[Dataset items]
▬▬▬▬▬▬

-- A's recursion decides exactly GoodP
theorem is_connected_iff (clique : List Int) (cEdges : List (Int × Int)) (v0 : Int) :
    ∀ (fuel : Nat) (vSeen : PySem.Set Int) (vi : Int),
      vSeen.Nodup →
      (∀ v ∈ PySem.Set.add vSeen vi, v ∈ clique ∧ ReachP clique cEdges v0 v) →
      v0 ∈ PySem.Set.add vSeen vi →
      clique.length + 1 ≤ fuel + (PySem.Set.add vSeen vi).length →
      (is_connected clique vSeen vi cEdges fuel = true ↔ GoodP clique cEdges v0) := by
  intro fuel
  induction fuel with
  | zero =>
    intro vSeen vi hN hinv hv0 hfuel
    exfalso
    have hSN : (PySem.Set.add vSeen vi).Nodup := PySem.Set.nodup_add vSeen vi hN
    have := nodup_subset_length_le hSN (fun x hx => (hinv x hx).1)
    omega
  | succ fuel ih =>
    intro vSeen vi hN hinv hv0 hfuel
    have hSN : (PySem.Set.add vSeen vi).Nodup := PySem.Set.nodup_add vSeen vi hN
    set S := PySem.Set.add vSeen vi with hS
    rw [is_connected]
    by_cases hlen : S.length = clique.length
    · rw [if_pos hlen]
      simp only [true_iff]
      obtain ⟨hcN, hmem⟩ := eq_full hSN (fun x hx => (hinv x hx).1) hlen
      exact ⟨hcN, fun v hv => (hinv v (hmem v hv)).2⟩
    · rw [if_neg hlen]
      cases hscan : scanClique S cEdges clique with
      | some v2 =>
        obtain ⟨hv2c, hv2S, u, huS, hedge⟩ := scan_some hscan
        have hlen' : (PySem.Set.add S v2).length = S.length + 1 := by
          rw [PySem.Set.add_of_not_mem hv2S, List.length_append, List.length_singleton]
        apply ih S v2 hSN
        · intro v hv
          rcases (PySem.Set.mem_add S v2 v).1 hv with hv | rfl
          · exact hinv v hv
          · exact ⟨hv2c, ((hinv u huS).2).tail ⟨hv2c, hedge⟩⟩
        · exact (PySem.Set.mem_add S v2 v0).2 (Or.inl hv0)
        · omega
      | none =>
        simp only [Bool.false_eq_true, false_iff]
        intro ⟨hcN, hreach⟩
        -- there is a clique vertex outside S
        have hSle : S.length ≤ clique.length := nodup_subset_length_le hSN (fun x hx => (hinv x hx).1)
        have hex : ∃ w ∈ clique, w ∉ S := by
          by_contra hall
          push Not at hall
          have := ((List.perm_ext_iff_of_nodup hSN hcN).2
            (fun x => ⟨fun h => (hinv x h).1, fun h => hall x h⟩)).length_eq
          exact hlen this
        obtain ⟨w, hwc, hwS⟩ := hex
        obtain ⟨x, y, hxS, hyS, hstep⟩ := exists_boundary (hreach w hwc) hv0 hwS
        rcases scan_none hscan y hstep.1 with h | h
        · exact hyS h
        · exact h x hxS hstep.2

▬▬▬▬▬▬

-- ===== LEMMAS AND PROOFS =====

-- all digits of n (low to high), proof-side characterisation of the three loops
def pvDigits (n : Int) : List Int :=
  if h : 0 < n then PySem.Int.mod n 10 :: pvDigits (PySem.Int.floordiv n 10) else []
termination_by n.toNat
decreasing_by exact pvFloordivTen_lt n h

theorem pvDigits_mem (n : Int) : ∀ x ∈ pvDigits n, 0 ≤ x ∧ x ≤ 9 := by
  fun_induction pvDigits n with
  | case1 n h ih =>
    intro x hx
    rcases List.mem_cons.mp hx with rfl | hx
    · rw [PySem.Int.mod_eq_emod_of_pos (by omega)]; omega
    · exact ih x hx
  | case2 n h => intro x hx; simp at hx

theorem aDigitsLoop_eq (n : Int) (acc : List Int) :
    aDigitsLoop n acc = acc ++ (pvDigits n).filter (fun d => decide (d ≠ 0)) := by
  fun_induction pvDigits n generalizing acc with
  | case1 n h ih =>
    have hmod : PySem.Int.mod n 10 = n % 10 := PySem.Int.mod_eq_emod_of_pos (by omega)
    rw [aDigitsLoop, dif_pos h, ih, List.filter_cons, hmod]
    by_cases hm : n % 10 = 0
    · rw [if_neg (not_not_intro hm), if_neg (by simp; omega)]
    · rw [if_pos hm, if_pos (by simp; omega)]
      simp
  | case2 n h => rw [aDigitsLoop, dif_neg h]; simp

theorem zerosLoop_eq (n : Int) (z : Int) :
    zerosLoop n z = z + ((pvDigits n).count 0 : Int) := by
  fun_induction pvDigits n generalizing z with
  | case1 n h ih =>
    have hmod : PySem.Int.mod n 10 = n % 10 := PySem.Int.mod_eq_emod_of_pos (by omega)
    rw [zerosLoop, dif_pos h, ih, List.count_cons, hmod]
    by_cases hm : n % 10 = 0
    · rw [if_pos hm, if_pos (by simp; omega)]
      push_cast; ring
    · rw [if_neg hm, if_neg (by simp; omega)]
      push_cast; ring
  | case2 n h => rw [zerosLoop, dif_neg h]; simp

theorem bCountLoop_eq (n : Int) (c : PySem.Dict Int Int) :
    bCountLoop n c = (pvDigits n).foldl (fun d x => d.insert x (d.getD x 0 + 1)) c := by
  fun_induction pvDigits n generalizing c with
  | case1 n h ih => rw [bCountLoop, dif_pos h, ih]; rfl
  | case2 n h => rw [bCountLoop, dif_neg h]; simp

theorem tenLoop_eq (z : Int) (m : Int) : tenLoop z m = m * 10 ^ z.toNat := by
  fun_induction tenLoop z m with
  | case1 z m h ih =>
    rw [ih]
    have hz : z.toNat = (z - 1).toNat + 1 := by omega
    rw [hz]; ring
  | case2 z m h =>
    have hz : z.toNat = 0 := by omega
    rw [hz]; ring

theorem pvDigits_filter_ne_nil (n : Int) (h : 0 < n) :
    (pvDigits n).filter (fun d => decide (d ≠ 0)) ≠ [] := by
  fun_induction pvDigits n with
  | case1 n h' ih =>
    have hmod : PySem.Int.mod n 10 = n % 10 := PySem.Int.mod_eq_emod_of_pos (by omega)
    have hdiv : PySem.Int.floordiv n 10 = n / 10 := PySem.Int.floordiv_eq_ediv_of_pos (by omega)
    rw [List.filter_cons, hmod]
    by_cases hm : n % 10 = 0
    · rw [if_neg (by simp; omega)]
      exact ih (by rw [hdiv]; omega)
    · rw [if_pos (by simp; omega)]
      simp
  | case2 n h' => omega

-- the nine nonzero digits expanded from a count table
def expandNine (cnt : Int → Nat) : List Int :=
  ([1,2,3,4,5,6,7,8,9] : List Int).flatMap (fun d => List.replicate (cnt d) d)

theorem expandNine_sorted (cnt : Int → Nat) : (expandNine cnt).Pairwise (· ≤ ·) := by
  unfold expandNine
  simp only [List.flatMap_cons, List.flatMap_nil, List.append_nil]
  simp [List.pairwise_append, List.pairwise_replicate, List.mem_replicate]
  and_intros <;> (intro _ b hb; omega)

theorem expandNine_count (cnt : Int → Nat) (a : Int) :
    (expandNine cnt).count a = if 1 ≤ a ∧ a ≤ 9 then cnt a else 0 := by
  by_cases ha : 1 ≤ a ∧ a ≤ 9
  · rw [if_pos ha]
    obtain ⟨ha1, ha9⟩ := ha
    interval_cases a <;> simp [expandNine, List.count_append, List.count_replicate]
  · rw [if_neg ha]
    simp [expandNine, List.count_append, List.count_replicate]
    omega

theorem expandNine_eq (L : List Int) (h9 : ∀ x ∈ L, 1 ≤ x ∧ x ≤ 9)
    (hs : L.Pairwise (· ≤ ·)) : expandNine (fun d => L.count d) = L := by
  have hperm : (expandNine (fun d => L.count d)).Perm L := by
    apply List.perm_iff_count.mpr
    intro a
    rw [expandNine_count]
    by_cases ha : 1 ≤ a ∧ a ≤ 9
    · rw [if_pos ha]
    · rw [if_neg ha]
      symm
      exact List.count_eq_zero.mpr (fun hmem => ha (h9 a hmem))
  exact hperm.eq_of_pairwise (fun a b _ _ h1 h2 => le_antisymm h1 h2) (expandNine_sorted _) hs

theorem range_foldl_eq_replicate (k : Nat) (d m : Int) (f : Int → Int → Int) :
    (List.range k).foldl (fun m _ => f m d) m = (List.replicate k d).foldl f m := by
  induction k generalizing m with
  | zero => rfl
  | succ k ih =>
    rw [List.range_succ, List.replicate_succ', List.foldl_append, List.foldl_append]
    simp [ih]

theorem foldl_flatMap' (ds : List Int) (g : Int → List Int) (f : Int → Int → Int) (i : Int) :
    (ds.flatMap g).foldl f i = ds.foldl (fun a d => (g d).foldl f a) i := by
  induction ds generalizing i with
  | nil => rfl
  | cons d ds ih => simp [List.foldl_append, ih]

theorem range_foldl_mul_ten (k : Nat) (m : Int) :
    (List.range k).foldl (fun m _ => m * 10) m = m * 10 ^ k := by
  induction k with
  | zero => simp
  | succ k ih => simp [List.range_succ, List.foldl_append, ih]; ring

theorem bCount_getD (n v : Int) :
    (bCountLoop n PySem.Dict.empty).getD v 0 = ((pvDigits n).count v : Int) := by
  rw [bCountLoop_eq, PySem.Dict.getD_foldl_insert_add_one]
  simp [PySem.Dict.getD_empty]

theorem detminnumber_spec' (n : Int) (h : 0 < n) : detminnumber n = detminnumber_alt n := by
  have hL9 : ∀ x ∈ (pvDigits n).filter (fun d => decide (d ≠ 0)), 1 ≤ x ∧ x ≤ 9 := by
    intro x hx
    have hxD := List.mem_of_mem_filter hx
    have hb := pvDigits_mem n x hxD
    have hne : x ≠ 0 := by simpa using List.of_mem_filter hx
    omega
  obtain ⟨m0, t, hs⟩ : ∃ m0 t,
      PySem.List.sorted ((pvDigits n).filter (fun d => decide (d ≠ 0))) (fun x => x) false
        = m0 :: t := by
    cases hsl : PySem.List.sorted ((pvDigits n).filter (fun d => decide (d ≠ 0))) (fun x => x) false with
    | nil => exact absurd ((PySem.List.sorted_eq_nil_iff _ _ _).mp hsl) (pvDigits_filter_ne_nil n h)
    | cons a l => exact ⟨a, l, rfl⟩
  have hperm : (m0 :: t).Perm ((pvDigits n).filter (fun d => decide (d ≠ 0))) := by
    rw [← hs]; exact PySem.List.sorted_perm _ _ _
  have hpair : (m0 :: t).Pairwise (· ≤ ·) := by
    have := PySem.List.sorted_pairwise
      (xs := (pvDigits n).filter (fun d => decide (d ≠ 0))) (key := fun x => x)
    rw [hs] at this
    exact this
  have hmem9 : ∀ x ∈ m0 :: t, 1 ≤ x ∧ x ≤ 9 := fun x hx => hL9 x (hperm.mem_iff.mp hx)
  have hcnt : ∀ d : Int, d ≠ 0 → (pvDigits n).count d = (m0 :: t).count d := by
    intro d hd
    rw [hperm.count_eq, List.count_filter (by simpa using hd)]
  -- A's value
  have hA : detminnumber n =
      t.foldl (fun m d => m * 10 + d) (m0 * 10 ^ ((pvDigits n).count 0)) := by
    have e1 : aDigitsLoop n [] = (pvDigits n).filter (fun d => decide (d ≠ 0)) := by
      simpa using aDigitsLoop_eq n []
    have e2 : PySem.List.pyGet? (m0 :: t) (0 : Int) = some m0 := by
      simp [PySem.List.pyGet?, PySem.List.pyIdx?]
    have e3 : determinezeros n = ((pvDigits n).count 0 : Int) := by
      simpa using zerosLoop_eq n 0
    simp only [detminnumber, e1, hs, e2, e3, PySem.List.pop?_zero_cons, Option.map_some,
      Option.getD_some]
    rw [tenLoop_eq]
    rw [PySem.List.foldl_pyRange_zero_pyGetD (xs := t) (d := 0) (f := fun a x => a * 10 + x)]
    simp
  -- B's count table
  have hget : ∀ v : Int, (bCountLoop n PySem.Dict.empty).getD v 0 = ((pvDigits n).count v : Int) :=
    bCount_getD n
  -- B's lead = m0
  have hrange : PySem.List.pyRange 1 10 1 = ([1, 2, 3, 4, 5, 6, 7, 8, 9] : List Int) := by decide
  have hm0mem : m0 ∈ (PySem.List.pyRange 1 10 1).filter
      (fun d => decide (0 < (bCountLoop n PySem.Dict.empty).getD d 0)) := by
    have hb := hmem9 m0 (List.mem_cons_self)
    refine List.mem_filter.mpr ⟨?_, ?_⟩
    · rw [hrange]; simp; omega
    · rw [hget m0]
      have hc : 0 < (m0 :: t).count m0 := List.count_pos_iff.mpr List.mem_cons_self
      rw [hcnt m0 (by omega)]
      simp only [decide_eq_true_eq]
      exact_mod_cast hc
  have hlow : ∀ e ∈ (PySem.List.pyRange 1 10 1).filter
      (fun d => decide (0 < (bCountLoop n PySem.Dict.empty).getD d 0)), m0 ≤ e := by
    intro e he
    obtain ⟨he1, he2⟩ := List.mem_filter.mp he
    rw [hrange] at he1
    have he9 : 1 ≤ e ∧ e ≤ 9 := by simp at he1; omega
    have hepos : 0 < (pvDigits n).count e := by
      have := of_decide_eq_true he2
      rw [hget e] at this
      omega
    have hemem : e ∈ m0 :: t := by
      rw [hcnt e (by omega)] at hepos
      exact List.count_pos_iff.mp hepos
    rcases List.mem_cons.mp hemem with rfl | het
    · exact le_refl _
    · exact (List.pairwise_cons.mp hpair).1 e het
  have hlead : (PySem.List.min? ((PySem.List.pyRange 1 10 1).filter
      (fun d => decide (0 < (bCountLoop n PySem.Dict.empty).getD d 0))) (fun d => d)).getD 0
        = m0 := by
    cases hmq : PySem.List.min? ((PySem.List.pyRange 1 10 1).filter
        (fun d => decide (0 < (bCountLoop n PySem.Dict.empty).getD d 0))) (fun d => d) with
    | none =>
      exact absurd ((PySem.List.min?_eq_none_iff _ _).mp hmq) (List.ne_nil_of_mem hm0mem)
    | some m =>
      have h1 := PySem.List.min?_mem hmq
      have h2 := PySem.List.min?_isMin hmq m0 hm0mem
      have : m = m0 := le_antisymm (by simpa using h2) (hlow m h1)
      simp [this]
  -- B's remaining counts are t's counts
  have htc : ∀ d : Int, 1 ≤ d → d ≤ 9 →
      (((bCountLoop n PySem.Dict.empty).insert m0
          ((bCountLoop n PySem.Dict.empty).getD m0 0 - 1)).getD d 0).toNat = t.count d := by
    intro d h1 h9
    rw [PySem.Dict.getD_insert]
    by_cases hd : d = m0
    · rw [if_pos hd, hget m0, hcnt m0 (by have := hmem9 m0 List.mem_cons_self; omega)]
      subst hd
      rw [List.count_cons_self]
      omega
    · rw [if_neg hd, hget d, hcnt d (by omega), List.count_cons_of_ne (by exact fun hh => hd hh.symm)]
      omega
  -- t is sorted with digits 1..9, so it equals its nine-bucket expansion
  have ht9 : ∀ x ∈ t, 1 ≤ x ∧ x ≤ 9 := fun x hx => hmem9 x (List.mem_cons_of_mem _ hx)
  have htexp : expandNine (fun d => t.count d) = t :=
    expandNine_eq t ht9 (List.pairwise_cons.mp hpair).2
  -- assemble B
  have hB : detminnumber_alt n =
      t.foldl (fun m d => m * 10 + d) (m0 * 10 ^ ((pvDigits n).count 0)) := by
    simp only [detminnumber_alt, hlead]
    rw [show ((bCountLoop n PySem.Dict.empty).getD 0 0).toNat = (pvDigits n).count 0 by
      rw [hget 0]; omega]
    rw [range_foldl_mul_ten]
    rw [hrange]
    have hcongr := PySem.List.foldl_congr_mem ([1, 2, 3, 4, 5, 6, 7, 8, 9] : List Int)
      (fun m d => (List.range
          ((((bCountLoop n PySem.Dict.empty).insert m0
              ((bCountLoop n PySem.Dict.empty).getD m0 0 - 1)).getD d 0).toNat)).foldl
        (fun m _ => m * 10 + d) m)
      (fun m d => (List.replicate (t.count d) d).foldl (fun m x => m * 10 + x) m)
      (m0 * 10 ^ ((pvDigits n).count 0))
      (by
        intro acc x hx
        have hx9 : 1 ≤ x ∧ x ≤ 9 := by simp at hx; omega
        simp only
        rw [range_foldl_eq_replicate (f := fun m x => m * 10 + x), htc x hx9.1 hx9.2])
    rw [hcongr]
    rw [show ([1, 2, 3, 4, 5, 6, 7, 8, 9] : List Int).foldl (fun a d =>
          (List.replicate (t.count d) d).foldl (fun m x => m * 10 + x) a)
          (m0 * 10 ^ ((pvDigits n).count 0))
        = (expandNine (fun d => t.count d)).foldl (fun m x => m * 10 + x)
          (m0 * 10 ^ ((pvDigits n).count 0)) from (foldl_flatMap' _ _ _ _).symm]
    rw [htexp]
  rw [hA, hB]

▬▬▬▬▬▬

• _TASK STATEMENT_
What do the lines above say from the one containing "-- A's recursion decides exactly GoodP" down to the one containing "obtain ⟨w, hwc, hwS⟩ := hex"? Return them exactly, both end lines included, and only them.

• _EXPECTED ANSWER_
-- A's recursion decides exactly GoodP
theorem is_connected_iff (clique : List Int) (cEdges : List (Int × Int)) (v0 : Int) :
    ∀ (fuel : Nat) (vSeen : PySem.Set Int) (vi : Int),
      vSeen.Nodup →
      (∀ v ∈ PySem.Set.add vSeen vi, v ∈ clique ∧ ReachP clique cEdges v0 v) →
      v0 ∈ PySem.Set.add vSeen vi →
      clique.length + 1 ≤ fuel + (PySem.Set.add vSeen vi).length →
      (is_connected clique vSeen vi cEdges fuel = true ↔ GoodP clique cEdges v0) := by
  intro fuel
  induction fuel with
  | zero =>
    intro vSeen vi hN hinv hv0 hfuel
    exfalso
    have hSN : (PySem.Set.add vSeen vi).Nodup := PySem.Set.nodup_add vSeen vi hN
    have := nodup_subset_length_le hSN (fun x hx => (hinv x hx).1)
    omega
  | succ fuel ih =>
    intro vSeen vi hN hinv hv0 hfuel
    have hSN : (PySem.Set.add vSeen vi).Nodup := PySem.Set.nodup_add vSeen vi hN
    set S := PySem.Set.add vSeen vi with hS
    rw [is_connected]
    by_cases hlen : S.length = clique.length
    · rw [if_pos hlen]
      simp only [true_iff]
      obtain ⟨hcN, hmem⟩ := eq_full hSN (fun x hx => (hinv x hx).1) hlen
      exact ⟨hcN, fun v hv => (hinv v (hmem v hv)).2⟩
    · rw [if_neg hlen]
      cases hscan : scanClique S cEdges clique with
      | some v2 =>
        obtain ⟨hv2c, hv2S, u, huS, hedge⟩ := scan_some hscan
        have hlen' : (PySem.Set.add S v2).length = S.length + 1 := by
          rw [PySem.Set.add_of_not_mem hv2S, List.length_append, List.length_singleton]
        apply ih S v2 hSN
        · intro v hv
          rcases (PySem.Set.mem_add S v2 v).1 hv with hv | rfl
          · exact hinv v hv
          · exact ⟨hv2c, ((hinv u huS).2).tail ⟨hv2c, hedge⟩⟩
        · exact (PySem.Set.mem_add S v2 v0).2 (Or.inl hv0)
        · omega
      | none =>
        simp only [Bool.false_eq_true, false_iff]
        intro ⟨hcN, hreach⟩
        -- there is a clique vertex outside S
        have hSle : S.length ≤ clique.length := nodup_subset_length_le hSN (fun x hx => (hinv x hx).1)
        have hex : ∃ w ∈ clique, w ∉ S := by
          by_contra hall
          push Not at hall
          have := ((List.perm_ext_iff_of_nodup hSN hcN).2
            (fun x => ⟨fun h => (hinv x h).1, fun h => hall x h⟩)).length_eq
          exact hlen this
        obtain ⟨w, hwc, hwS⟩ := hex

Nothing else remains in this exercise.